Please output exactly the part of the records below that opens with the line containing "-- any(lst[i-1] >" and closes with the line containing "else if element > PySem.List.pyGetD lst mid", both lines included, and nothing else.

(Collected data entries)
◆ ◆ ◆ ◆

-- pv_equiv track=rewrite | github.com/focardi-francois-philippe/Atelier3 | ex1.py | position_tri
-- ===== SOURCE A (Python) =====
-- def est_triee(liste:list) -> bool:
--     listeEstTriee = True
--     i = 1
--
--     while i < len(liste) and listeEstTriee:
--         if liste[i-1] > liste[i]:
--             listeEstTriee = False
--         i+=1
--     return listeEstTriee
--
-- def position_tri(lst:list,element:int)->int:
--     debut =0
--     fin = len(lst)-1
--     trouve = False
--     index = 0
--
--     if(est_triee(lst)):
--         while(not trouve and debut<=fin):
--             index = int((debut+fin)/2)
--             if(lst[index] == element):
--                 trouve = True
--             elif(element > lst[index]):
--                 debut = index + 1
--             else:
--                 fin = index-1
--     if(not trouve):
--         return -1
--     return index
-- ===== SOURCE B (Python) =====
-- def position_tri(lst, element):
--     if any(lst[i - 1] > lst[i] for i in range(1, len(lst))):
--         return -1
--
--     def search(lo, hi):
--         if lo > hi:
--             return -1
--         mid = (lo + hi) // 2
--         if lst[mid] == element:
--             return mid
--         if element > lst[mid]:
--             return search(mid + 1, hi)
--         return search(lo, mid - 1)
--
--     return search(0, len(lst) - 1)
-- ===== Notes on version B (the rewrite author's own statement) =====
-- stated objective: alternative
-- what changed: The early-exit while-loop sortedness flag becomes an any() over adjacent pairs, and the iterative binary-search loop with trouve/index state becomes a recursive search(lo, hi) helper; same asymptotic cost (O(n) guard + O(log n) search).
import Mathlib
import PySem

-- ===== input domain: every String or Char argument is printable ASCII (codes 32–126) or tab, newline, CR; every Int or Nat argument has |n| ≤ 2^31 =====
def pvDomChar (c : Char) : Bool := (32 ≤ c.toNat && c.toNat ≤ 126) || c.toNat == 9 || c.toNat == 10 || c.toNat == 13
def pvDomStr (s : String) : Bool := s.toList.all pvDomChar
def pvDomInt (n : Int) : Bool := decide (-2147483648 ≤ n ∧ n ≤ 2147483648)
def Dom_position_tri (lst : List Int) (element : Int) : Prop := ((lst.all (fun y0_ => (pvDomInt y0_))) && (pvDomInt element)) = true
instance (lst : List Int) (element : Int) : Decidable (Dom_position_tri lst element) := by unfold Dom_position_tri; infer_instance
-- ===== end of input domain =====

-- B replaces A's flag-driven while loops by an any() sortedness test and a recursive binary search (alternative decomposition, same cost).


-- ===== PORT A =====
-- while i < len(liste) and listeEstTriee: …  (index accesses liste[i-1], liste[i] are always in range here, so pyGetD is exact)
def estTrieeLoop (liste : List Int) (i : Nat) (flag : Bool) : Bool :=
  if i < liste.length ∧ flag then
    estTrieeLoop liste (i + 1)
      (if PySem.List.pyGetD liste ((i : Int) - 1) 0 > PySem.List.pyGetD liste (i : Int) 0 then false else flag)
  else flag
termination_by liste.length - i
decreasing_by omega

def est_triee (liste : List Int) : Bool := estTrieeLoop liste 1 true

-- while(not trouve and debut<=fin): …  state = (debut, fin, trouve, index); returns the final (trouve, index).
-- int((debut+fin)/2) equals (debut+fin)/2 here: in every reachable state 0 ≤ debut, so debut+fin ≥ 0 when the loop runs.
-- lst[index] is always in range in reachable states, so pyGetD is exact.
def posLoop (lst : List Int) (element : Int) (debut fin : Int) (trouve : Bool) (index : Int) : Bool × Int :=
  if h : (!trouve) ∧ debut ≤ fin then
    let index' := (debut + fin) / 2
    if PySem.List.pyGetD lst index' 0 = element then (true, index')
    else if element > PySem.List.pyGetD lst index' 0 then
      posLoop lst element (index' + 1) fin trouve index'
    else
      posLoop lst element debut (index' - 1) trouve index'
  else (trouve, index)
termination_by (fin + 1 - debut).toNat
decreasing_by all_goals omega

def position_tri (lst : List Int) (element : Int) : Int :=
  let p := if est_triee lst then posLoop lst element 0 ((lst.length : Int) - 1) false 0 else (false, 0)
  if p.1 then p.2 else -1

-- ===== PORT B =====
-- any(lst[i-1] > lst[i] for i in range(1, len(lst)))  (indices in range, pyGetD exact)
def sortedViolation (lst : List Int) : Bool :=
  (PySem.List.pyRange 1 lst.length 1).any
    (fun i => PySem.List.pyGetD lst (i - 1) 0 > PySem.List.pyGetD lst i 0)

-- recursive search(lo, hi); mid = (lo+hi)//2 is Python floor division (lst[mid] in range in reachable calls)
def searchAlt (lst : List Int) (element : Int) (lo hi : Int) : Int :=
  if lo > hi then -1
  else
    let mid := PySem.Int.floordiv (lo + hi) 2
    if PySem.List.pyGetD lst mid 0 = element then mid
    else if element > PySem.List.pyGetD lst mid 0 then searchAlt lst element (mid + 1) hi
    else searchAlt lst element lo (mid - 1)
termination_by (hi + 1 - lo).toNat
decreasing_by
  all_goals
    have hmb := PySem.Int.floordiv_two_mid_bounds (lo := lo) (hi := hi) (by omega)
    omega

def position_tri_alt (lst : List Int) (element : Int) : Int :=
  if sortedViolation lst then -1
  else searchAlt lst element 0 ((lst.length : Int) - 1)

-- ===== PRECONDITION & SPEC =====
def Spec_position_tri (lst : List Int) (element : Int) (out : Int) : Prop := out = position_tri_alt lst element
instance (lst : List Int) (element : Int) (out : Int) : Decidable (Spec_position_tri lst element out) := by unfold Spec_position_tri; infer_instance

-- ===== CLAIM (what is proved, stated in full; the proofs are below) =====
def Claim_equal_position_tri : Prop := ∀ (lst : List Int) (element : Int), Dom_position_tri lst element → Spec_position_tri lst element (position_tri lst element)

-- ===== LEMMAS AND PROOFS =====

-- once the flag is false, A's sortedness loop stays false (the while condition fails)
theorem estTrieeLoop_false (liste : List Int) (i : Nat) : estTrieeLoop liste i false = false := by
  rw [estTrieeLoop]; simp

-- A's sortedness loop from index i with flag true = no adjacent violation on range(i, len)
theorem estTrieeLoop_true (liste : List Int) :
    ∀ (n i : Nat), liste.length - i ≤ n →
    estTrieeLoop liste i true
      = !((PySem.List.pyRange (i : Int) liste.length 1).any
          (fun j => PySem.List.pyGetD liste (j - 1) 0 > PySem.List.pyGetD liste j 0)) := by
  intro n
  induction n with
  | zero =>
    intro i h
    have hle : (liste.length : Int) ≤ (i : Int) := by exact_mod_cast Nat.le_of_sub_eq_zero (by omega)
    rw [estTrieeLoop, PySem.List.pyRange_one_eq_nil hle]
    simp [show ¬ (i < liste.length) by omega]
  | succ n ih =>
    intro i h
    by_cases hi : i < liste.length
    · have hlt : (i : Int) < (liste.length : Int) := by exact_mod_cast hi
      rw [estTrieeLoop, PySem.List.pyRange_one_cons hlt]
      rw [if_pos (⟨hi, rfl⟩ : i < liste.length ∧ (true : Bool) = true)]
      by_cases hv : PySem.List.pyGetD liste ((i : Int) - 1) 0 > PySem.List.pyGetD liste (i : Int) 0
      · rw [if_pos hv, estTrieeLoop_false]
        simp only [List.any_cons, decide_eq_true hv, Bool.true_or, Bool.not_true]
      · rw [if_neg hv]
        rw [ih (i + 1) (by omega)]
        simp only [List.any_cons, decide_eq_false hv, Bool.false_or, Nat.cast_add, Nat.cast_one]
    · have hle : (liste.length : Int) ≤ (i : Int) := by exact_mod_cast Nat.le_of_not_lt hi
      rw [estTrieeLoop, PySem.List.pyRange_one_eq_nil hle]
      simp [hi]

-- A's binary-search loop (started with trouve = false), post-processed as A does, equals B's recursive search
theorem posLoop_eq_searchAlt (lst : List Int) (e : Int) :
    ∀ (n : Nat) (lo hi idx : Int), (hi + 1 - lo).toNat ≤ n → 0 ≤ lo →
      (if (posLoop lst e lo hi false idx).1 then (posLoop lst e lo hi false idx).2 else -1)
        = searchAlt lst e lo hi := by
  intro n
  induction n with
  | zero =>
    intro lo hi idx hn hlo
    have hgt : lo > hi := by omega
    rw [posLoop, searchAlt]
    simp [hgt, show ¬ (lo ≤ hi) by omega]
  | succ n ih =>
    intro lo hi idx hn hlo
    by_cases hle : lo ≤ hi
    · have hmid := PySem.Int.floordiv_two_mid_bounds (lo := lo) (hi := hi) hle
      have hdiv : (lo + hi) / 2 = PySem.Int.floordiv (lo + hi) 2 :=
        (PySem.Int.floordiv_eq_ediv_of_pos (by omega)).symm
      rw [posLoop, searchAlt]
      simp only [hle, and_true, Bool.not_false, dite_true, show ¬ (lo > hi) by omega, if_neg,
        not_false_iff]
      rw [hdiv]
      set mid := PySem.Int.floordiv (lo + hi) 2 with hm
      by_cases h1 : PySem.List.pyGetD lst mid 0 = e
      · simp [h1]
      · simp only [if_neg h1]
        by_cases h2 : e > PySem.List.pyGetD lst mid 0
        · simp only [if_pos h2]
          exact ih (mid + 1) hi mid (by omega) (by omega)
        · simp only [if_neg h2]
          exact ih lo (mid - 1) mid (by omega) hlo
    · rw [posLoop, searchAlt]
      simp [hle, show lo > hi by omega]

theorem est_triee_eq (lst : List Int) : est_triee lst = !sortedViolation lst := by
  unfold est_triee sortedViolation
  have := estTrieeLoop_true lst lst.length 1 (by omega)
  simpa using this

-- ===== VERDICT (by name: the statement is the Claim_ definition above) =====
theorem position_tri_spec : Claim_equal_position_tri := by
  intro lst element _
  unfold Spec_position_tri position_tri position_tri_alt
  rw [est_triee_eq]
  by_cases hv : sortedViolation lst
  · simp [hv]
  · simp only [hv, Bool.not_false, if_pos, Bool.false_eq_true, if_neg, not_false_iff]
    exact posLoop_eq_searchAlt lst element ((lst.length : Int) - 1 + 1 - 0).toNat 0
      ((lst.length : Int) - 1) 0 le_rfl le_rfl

◆ ◆ ◆ ◆

» **ANSWER SPACE**:
-- any(lst[i-1] > lst[i] for i in range(1, len(lst)))  (indices in range, pyGetD exact)
def sortedViolation (lst : List Int) : Bool :=
  (PySem.List.pyRange 1 lst.length 1).any
    (fun i => PySem.List.pyGetD lst (i - 1) 0 > PySem.List.pyGetD lst i 0)

-- recursive search(lo, hi); mid = (lo+hi)//2 is Python floor division (lst[mid] in range in reachable calls)
def searchAlt (lst : List Int) (element : Int) (lo hi : Int) : Int :=
  if lo > hi then -1
  else
    let mid := PySem.Int.floordiv (lo + hi) 2
    if PySem.List.pyGetD lst mid 0 = element then mid
    else if element > PySem.List.pyGetD lst mid 0 then searchAlt lst element (mid + 1) hi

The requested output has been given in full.